**Data for analysis**
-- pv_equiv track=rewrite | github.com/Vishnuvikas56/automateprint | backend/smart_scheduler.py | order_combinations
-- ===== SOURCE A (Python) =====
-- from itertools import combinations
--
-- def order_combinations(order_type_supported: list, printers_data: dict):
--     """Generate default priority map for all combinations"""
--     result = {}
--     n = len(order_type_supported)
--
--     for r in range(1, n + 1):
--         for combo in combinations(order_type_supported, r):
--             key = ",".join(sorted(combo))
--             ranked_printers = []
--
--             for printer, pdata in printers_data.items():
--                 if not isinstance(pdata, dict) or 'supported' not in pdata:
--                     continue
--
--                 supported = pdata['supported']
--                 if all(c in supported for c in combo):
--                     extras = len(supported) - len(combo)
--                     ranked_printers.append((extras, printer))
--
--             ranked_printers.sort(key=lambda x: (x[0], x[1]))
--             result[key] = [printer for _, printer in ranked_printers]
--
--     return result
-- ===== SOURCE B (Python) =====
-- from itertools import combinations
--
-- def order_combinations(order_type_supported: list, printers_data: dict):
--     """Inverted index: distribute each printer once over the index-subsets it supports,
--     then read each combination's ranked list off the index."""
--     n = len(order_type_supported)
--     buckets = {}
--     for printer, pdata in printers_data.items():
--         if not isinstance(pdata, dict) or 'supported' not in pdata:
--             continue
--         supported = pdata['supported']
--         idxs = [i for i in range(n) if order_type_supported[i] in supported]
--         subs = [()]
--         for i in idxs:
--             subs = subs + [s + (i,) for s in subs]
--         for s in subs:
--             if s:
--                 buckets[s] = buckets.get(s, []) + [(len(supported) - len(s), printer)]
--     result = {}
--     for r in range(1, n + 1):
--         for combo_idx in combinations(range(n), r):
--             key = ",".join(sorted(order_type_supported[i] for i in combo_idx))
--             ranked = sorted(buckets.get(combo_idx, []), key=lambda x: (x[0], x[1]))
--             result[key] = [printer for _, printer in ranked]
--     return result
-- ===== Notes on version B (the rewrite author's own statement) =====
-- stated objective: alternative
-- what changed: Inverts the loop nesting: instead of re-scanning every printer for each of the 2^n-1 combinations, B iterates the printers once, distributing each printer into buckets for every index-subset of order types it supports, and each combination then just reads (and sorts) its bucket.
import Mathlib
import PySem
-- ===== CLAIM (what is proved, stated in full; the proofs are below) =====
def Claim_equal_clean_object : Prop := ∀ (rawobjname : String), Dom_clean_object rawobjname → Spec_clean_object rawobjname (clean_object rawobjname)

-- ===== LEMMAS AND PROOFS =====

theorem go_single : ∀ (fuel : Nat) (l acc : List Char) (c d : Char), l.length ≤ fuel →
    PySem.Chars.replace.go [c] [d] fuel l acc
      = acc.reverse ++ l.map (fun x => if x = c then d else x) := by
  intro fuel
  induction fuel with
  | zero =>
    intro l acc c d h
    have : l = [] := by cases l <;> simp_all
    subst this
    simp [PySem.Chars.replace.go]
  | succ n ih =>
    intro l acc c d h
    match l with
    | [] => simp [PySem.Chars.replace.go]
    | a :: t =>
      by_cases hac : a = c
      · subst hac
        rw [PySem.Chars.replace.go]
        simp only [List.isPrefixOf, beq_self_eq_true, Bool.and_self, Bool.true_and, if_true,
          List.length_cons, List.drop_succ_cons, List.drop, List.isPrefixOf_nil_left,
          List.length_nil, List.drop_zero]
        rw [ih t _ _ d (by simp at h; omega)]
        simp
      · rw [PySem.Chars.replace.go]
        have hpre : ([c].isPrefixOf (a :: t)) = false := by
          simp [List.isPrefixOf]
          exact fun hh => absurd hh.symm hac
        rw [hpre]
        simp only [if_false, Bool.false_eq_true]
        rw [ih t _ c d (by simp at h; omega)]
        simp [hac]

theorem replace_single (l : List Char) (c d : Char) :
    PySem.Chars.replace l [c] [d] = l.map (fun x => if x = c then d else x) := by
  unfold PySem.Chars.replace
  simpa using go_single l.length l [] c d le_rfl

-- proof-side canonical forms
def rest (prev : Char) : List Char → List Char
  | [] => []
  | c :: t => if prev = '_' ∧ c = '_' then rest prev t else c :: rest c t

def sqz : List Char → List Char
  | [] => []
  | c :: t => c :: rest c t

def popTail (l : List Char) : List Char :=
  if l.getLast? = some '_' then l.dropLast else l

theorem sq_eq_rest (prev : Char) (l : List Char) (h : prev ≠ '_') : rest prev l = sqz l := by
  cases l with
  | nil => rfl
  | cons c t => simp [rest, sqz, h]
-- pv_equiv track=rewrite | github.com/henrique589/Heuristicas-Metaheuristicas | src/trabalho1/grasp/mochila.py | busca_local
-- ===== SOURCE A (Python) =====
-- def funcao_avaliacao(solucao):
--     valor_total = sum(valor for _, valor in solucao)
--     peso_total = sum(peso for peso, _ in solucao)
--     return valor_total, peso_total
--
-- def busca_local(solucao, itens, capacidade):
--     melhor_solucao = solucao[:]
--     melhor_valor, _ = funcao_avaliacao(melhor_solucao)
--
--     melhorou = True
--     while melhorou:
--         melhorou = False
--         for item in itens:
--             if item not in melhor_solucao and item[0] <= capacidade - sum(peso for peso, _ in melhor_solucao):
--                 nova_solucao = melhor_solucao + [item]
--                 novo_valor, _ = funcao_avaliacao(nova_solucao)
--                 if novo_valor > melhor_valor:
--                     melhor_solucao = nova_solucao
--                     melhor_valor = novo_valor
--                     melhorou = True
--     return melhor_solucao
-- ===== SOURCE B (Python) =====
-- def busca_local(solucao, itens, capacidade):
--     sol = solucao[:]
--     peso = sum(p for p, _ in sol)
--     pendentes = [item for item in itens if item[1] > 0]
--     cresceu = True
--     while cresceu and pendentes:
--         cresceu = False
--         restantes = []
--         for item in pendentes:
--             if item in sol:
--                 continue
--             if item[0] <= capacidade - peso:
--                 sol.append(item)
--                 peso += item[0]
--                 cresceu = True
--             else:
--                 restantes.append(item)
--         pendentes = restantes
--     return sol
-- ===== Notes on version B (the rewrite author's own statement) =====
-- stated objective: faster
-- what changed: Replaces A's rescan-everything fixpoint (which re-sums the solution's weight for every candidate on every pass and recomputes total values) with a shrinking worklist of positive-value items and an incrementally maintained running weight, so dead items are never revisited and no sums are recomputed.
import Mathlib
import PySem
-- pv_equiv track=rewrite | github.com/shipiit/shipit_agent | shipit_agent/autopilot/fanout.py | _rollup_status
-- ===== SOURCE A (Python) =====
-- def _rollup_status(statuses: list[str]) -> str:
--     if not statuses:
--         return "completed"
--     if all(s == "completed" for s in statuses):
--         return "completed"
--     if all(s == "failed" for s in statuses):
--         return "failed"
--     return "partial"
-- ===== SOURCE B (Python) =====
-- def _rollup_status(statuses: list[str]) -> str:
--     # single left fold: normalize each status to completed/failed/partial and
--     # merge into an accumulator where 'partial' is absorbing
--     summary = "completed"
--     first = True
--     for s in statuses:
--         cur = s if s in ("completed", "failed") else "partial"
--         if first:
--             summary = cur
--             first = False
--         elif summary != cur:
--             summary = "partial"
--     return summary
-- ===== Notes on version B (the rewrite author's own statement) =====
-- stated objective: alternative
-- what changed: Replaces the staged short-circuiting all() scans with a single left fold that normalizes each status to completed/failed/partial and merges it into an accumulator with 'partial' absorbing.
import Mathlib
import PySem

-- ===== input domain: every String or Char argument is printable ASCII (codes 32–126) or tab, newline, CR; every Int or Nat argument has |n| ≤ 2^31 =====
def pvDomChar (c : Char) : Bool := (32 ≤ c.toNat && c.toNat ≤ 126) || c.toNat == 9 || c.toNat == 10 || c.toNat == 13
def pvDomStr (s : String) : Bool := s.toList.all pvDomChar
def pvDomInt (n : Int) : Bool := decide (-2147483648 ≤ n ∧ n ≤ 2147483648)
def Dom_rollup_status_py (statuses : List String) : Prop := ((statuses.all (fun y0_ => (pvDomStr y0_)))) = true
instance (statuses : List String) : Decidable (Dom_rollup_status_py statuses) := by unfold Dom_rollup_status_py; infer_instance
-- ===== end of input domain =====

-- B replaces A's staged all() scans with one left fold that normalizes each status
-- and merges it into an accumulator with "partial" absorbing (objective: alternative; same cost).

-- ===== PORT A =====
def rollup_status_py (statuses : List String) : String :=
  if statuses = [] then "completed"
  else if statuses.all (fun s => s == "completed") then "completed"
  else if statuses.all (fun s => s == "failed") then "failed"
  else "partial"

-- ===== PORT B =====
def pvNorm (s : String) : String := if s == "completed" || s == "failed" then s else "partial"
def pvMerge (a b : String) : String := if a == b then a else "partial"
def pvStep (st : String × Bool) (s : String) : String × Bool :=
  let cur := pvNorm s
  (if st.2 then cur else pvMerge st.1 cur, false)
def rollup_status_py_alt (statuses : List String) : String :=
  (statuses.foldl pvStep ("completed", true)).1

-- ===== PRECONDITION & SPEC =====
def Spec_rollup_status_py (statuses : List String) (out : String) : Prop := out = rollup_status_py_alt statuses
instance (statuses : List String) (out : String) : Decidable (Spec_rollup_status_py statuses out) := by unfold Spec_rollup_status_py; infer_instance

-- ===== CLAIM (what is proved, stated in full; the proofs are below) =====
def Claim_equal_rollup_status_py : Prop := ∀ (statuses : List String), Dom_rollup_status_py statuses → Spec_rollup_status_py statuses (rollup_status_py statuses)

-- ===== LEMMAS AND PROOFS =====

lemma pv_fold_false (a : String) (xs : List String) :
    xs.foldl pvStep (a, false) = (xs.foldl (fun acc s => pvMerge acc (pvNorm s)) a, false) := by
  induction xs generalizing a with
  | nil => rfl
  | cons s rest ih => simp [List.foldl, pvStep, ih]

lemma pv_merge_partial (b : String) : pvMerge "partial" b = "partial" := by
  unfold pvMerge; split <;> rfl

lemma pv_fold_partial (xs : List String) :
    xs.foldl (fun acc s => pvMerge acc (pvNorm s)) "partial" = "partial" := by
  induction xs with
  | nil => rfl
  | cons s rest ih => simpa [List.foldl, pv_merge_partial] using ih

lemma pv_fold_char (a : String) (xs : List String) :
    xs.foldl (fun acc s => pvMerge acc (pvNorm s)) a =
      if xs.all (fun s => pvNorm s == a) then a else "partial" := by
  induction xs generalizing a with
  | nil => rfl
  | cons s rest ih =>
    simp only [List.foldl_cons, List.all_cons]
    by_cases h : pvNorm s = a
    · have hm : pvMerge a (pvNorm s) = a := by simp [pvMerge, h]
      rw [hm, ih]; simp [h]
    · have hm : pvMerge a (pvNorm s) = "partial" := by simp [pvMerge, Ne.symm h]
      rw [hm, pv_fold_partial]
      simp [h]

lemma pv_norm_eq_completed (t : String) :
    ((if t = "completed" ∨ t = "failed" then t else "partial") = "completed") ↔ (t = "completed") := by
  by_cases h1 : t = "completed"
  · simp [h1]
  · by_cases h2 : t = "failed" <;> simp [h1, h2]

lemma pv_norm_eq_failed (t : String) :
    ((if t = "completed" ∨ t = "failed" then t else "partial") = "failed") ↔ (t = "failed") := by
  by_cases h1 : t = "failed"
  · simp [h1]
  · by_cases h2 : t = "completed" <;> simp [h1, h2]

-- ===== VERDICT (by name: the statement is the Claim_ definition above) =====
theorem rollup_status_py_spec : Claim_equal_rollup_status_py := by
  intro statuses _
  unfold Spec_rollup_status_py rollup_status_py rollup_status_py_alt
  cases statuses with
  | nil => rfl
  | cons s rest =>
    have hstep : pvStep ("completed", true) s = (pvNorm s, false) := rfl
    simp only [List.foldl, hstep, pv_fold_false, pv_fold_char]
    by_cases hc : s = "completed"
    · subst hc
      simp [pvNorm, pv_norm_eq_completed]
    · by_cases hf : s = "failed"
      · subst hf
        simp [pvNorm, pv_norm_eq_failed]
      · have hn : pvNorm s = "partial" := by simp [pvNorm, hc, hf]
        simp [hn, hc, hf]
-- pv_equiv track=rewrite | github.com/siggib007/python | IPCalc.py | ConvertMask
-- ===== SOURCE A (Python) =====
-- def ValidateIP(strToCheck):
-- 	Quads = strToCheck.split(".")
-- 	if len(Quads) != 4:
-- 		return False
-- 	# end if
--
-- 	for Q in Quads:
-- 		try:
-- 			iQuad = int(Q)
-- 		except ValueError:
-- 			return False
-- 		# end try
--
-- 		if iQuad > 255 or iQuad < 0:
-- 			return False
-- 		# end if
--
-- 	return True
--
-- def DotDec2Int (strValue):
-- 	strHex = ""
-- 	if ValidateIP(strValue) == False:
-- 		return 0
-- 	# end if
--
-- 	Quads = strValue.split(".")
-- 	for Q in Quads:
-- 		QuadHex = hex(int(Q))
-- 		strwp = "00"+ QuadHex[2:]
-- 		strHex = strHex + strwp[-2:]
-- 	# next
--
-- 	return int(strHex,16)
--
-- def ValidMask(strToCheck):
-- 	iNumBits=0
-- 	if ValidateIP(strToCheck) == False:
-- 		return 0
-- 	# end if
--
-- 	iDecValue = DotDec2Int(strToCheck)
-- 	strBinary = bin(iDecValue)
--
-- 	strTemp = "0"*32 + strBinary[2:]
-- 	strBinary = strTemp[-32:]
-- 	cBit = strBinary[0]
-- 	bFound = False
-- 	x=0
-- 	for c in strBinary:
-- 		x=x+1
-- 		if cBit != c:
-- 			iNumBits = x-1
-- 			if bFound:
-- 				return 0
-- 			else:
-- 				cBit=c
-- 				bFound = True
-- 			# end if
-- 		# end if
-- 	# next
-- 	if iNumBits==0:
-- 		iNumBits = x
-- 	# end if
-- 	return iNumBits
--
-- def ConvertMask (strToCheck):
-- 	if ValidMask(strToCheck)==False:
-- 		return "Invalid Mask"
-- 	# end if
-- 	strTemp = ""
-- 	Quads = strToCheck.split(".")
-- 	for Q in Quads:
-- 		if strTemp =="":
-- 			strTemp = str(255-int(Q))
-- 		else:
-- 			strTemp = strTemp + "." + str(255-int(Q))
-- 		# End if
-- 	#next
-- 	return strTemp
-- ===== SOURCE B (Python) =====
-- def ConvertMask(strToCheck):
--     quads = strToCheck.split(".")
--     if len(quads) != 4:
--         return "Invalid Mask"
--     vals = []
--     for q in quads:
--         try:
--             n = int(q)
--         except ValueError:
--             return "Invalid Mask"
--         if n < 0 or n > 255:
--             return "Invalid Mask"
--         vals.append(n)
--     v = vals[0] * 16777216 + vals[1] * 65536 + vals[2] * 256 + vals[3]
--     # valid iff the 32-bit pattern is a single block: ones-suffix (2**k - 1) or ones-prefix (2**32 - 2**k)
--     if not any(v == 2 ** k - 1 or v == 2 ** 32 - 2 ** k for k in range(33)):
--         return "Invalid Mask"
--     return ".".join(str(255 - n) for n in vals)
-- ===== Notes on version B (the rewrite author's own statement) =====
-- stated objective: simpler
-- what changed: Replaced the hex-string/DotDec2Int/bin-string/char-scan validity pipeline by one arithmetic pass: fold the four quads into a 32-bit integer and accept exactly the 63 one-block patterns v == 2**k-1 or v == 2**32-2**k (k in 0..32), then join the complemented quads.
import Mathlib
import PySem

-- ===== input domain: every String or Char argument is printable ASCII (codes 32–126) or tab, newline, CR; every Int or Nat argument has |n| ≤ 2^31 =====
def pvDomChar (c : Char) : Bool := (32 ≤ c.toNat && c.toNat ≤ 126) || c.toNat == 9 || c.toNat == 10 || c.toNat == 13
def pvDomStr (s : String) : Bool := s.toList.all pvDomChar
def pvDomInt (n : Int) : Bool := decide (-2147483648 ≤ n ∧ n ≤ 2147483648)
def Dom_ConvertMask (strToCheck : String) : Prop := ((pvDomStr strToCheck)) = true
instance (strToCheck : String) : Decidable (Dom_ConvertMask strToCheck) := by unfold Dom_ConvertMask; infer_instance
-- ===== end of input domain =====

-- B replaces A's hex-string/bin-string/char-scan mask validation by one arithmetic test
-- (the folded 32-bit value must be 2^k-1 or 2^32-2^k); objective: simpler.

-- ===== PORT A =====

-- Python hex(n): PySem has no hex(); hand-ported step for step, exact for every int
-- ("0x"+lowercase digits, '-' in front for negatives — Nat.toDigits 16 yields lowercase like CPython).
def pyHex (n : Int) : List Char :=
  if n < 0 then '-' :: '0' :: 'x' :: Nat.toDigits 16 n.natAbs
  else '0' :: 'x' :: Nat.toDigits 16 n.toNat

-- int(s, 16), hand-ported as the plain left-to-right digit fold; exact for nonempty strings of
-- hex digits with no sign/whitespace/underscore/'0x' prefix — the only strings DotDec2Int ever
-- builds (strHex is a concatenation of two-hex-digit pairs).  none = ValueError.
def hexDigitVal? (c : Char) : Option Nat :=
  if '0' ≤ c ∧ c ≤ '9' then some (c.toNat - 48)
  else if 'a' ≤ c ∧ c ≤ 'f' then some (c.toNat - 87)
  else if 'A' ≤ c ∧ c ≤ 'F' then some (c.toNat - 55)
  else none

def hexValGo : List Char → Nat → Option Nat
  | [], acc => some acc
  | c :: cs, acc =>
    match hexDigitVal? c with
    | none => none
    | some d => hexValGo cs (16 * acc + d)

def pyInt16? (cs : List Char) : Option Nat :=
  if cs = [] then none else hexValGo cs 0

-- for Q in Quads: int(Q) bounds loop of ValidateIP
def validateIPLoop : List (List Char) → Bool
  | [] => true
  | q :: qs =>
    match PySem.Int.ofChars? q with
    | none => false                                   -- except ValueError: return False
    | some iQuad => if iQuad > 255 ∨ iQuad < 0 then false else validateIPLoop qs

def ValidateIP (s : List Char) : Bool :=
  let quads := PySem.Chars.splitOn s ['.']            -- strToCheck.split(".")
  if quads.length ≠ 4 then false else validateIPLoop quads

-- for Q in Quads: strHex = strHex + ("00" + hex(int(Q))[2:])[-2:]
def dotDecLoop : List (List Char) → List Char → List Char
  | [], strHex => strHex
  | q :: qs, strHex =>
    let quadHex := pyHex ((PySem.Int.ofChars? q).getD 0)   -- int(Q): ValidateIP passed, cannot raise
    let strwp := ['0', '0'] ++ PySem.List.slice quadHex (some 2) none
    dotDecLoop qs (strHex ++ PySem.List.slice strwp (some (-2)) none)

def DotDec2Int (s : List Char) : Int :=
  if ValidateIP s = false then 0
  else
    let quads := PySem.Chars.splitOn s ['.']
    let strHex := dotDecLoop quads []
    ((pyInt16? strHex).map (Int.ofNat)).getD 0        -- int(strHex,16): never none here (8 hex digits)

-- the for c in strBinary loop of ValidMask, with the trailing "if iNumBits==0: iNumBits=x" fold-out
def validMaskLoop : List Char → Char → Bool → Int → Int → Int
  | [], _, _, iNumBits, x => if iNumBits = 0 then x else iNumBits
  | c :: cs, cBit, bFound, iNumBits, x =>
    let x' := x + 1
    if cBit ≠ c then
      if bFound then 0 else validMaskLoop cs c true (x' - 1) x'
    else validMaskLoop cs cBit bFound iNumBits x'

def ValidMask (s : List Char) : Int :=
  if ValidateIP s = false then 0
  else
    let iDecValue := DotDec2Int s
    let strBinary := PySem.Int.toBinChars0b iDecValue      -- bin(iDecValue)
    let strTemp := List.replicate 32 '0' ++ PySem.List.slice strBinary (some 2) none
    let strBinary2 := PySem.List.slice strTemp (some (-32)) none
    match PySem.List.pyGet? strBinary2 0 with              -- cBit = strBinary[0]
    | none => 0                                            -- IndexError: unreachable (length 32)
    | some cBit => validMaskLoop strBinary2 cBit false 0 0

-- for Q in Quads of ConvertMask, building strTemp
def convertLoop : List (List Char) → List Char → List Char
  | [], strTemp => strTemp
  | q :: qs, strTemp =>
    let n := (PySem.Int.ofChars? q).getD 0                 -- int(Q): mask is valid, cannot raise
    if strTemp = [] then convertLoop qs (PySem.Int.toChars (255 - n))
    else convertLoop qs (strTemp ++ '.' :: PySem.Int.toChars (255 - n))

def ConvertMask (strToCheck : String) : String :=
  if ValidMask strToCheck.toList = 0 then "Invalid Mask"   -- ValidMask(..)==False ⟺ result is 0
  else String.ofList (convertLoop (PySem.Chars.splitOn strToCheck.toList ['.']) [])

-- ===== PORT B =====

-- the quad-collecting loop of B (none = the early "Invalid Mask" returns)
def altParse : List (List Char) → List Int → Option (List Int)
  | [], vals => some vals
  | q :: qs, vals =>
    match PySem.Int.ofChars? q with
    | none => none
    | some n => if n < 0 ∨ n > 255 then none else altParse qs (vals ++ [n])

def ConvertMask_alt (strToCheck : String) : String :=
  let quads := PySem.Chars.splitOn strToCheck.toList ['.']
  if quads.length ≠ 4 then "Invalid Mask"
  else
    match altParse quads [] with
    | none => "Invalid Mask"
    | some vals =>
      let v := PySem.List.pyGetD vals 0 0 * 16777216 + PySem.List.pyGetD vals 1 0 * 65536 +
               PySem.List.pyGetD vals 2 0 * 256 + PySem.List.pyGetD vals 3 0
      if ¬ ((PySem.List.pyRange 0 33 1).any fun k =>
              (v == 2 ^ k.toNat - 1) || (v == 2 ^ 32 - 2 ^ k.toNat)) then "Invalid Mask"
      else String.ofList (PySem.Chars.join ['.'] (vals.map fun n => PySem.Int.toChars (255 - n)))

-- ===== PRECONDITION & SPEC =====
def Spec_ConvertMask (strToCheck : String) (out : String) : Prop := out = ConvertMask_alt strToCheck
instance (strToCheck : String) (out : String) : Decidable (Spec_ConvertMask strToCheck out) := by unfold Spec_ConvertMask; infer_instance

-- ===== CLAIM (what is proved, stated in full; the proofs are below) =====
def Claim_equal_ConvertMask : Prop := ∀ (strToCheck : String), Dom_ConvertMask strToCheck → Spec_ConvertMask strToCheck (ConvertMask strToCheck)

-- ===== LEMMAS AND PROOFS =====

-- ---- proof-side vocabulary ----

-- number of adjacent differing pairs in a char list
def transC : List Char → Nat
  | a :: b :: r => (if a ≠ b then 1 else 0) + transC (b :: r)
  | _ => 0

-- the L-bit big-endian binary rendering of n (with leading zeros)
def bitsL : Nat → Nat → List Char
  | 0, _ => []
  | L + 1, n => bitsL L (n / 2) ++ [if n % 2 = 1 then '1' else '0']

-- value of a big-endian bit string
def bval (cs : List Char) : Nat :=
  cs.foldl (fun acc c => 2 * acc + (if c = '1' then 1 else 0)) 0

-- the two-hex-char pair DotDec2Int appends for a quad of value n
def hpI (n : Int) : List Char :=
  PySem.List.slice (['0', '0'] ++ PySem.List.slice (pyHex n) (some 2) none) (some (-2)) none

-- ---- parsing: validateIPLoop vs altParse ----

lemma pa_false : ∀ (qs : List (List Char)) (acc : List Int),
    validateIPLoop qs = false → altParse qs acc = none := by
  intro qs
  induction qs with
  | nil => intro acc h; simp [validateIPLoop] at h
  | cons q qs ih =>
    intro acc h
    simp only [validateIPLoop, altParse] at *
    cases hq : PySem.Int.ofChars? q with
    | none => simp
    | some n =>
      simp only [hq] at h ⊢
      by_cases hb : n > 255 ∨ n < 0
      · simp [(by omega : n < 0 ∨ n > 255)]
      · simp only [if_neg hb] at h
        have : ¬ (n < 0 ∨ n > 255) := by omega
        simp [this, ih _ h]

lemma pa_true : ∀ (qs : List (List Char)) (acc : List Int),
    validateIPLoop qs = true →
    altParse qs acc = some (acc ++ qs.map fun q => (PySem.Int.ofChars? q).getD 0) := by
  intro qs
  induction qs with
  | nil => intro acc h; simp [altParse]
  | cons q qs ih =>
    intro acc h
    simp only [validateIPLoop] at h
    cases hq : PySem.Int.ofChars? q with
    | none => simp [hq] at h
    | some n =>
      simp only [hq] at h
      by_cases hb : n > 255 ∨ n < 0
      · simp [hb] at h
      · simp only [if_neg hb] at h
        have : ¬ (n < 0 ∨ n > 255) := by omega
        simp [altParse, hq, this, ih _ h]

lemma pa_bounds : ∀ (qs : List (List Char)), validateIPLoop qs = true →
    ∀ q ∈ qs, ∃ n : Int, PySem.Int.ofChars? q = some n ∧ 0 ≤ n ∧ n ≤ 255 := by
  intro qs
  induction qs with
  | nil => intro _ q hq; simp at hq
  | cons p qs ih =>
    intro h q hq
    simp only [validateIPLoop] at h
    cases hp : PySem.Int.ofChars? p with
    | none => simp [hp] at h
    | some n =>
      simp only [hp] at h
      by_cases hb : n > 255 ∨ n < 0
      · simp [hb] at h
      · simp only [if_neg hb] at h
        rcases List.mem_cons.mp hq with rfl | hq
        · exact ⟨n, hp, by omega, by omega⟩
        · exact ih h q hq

**Activity**
From the entries above, collect every line with the string "accumulator" in it.

**Output of the exercise**
--     # merge into an accumulator where 'partial' is absorbing
-- what changed: Replaces the staged short-circuiting all() scans with a single left fold that normalizes each status to completed/failed/partial and merges it into an accumulator with 'partial' absorbing.
-- and merges it into an accumulator with "partial" absorbing (objective: alternative; same cost).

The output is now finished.